* **Work item**: Repeat the entries beneath in their entirety, precisely as given.
=== Information provided ===
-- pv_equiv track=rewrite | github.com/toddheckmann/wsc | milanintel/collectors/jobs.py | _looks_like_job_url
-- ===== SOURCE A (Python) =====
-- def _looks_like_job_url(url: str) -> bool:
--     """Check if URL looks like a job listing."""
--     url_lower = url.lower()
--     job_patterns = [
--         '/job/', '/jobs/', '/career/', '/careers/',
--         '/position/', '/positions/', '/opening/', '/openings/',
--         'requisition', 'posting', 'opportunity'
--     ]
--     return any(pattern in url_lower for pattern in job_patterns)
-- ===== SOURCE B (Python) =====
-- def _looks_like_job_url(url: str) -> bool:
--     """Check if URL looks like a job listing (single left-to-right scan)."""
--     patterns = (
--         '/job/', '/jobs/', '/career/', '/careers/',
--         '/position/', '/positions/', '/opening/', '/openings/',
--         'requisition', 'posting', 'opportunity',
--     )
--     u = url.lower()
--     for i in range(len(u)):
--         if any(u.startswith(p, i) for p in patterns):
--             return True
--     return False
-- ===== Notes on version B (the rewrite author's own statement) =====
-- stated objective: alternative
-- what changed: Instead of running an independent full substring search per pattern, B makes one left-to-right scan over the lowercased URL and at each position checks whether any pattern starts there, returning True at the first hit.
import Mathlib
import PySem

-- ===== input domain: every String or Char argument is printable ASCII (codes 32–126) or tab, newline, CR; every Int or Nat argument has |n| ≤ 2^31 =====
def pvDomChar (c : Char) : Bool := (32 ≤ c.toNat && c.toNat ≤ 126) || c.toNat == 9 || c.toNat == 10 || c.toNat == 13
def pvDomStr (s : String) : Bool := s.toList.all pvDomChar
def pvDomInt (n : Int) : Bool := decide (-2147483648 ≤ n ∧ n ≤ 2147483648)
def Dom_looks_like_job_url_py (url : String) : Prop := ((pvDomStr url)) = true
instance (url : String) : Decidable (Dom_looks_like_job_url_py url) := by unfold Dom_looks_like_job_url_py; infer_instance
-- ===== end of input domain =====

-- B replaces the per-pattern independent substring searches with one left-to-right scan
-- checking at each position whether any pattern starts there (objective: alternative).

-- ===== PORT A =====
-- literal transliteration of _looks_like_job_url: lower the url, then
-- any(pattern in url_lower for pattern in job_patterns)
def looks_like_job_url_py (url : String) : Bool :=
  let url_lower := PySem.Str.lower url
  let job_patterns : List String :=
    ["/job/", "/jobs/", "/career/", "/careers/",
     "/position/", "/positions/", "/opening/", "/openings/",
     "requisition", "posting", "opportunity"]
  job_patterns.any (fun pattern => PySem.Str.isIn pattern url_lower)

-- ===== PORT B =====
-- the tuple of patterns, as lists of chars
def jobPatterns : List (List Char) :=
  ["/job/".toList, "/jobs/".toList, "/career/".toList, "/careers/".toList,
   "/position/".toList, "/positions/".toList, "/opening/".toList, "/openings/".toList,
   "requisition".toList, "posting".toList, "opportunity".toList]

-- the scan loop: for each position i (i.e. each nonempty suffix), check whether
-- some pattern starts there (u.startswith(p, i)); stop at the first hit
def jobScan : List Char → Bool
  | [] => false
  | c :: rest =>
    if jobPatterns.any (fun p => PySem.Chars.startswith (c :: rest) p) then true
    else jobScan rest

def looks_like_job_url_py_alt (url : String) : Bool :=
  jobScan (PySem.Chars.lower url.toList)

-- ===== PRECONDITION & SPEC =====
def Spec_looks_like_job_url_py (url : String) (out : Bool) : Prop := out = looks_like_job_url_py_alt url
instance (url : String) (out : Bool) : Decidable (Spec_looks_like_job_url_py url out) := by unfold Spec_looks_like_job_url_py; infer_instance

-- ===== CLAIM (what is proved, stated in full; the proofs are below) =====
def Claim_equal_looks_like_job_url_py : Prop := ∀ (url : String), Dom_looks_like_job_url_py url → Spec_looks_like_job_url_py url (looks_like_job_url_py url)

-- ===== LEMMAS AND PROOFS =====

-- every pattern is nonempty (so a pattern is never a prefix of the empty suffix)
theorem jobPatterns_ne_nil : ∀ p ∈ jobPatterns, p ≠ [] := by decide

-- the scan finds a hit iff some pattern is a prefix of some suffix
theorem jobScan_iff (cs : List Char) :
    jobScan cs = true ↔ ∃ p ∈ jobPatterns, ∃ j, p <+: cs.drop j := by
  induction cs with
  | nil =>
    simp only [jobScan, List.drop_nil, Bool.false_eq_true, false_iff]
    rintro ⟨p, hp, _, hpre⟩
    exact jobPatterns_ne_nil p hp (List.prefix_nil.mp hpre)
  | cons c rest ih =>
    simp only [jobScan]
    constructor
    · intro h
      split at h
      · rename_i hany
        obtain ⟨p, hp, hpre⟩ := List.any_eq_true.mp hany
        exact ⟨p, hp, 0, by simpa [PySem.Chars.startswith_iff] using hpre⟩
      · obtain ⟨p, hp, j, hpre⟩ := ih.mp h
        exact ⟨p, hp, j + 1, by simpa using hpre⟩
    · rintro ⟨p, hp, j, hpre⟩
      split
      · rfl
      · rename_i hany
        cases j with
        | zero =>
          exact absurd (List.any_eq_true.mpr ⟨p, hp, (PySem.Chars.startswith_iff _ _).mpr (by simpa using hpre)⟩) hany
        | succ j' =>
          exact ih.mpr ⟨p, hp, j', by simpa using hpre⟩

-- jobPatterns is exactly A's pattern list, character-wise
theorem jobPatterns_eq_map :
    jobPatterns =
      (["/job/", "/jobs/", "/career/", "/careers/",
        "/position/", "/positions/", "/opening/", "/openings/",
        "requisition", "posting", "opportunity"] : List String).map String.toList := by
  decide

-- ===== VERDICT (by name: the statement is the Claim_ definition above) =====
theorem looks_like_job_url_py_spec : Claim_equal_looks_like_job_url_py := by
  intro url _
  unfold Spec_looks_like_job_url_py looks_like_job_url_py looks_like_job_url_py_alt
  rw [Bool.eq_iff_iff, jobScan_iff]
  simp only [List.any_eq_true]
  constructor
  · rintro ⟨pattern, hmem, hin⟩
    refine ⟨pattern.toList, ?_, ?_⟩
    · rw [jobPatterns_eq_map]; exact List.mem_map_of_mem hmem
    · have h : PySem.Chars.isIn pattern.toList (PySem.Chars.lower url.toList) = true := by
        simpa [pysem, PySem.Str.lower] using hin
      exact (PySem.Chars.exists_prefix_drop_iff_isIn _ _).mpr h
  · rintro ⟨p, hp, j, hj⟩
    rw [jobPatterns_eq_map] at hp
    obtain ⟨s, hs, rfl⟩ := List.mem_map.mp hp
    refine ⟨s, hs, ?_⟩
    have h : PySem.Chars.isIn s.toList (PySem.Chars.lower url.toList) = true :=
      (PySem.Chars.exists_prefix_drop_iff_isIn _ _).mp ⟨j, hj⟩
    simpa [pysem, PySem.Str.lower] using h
===
* **Answer space**:
-- pv_equiv track=rewrite | github.com/toddheckmann/wsc | milanintel/collectors/jobs.py | _looks_like_job_url
-- ===== SOURCE A (Python) =====
-- def _looks_like_job_url(url: str) -> bool:
--     """Check if URL looks like a job listing."""
--     url_lower = url.lower()
--     job_patterns = [
--         '/job/', '/jobs/', '/career/', '/careers/',
--         '/position/', '/positions/', '/opening/', '/openings/',
--         'requisition', 'posting', 'opportunity'
--     ]
--     return any(pattern in url_lower for pattern in job_patterns)
-- ===== SOURCE B (Python) =====
-- def _looks_like_job_url(url: str) -> bool:
--     """Check if URL looks like a job listing (single left-to-right scan)."""
--     patterns = (
--         '/job/', '/jobs/', '/career/', '/careers/',
--         '/position/', '/positions/', '/opening/', '/openings/',
--         'requisition', 'posting', 'opportunity',
--     )
--     u = url.lower()
--     for i in range(len(u)):
--         if any(u.startswith(p, i) for p in patterns):
--             return True
--     return False
-- ===== Notes on version B (the rewrite author's own statement) =====
-- stated objective: alternative
-- what changed: Instead of running an independent full substring search per pattern, B makes one left-to-right scan over the lowercased URL and at each position checks whether any pattern starts there, returning True at the first hit.
import Mathlib
import PySem

-- ===== input domain: every String or Char argument is printable ASCII (codes 32–126) or tab, newline, CR; every Int or Nat argument has |n| ≤ 2^31 =====
def pvDomChar (c : Char) : Bool := (32 ≤ c.toNat && c.toNat ≤ 126) || c.toNat == 9 || c.toNat == 10 || c.toNat == 13
def pvDomStr (s : String) : Bool := s.toList.all pvDomChar
def pvDomInt (n : Int) : Bool := decide (-2147483648 ≤ n ∧ n ≤ 2147483648)
def Dom_looks_like_job_url_py (url : String) : Prop := ((pvDomStr url)) = true
instance (url : String) : Decidable (Dom_looks_like_job_url_py url) := by unfold Dom_looks_like_job_url_py; infer_instance
-- ===== end of input domain =====

-- B replaces the per-pattern independent substring searches with one left-to-right scan
-- checking at each position whether any pattern starts there (objective: alternative).

-- ===== PORT A =====
-- literal transliteration of _looks_like_job_url: lower the url, then
-- any(pattern in url_lower for pattern in job_patterns)
def looks_like_job_url_py (url : String) : Bool :=
  let url_lower := PySem.Str.lower url
  let job_patterns : List String :=
    ["/job/", "/jobs/", "/career/", "/careers/",
     "/position/", "/positions/", "/opening/", "/openings/",
     "requisition", "posting", "opportunity"]
  job_patterns.any (fun pattern => PySem.Str.isIn pattern url_lower)

-- ===== PORT B =====
-- the tuple of patterns, as lists of chars
def jobPatterns : List (List Char) :=
  ["/job/".toList, "/jobs/".toList, "/career/".toList, "/careers/".toList,
   "/position/".toList, "/positions/".toList, "/opening/".toList, "/openings/".toList,
   "requisition".toList, "posting".toList, "opportunity".toList]

-- the scan loop: for each position i (i.e. each nonempty suffix), check whether
-- some pattern starts there (u.startswith(p, i)); stop at the first hit
def jobScan : List Char → Bool
  | [] => false
  | c :: rest =>
    if jobPatterns.any (fun p => PySem.Chars.startswith (c :: rest) p) then true
    else jobScan rest

def looks_like_job_url_py_alt (url : String) : Bool :=
  jobScan (PySem.Chars.lower url.toList)

-- ===== PRECONDITION & SPEC =====
def Spec_looks_like_job_url_py (url : String) (out : Bool) : Prop := out = looks_like_job_url_py_alt url
instance (url : String) (out : Bool) : Decidable (Spec_looks_like_job_url_py url out) := by unfold Spec_looks_like_job_url_py; infer_instance

-- ===== CLAIM (what is proved, stated in full; the proofs are below) =====
def Claim_equal_looks_like_job_url_py : Prop := ∀ (url : String), Dom_looks_like_job_url_py url → Spec_looks_like_job_url_py url (looks_like_job_url_py url)

-- ===== LEMMAS AND PROOFS =====

-- every pattern is nonempty (so a pattern is never a prefix of the empty suffix)
theorem jobPatterns_ne_nil : ∀ p ∈ jobPatterns, p ≠ [] := by decide

-- the scan finds a hit iff some pattern is a prefix of some suffix
theorem jobScan_iff (cs : List Char) :
    jobScan cs = true ↔ ∃ p ∈ jobPatterns, ∃ j, p <+: cs.drop j := by
  induction cs with
  | nil =>
    simp only [jobScan, List.drop_nil, Bool.false_eq_true, false_iff]
    rintro ⟨p, hp, _, hpre⟩
    exact jobPatterns_ne_nil p hp (List.prefix_nil.mp hpre)
  | cons c rest ih =>
    simp only [jobScan]
    constructor
    · intro h
      split at h
      · rename_i hany
        obtain ⟨p, hp, hpre⟩ := List.any_eq_true.mp hany
        exact ⟨p, hp, 0, by simpa [PySem.Chars.startswith_iff] using hpre⟩
      · obtain ⟨p, hp, j, hpre⟩ := ih.mp h
        exact ⟨p, hp, j + 1, by simpa using hpre⟩
    · rintro ⟨p, hp, j, hpre⟩
      split
      · rfl
      · rename_i hany
        cases j with
        | zero =>
          exact absurd (List.any_eq_true.mpr ⟨p, hp, (PySem.Chars.startswith_iff _ _).mpr (by simpa using hpre)⟩) hany
        | succ j' =>
          exact ih.mpr ⟨p, hp, j', by simpa using hpre⟩

-- jobPatterns is exactly A's pattern list, character-wise
theorem jobPatterns_eq_map :
    jobPatterns =
      (["/job/", "/jobs/", "/career/", "/careers/",
        "/position/", "/positions/", "/opening/", "/openings/",
        "requisition", "posting", "opportunity"] : List String).map String.toList := by
  decide

-- ===== VERDICT (by name: the statement is the Claim_ definition above) =====
theorem looks_like_job_url_py_spec : Claim_equal_looks_like_job_url_py := by
  intro url _
  unfold Spec_looks_like_job_url_py looks_like_job_url_py looks_like_job_url_py_alt
  rw [Bool.eq_iff_iff, jobScan_iff]
  simp only [List.any_eq_true]
  constructor
  · rintro ⟨pattern, hmem, hin⟩
    refine ⟨pattern.toList, ?_, ?_⟩
    · rw [jobPatterns_eq_map]; exact List.mem_map_of_mem hmem
    · have h : PySem.Chars.isIn pattern.toList (PySem.Chars.lower url.toList) = true := by
        simpa [pysem, PySem.Str.lower] using hin
      exact (PySem.Chars.exists_prefix_drop_iff_isIn _ _).mpr h
  · rintro ⟨p, hp, j, hj⟩
    rw [jobPatterns_eq_map] at hp
    obtain ⟨s, hs, rfl⟩ := List.mem_map.mp hp
    refine ⟨s, hs, ?_⟩
    have h : PySem.Chars.isIn s.toList (PySem.Chars.lower url.toList) = true :=
      (PySem.Chars.exists_prefix_drop_iff_isIn _ _).mp ⟨j, hj⟩
    simpa [pysem, PySem.Str.lower] using h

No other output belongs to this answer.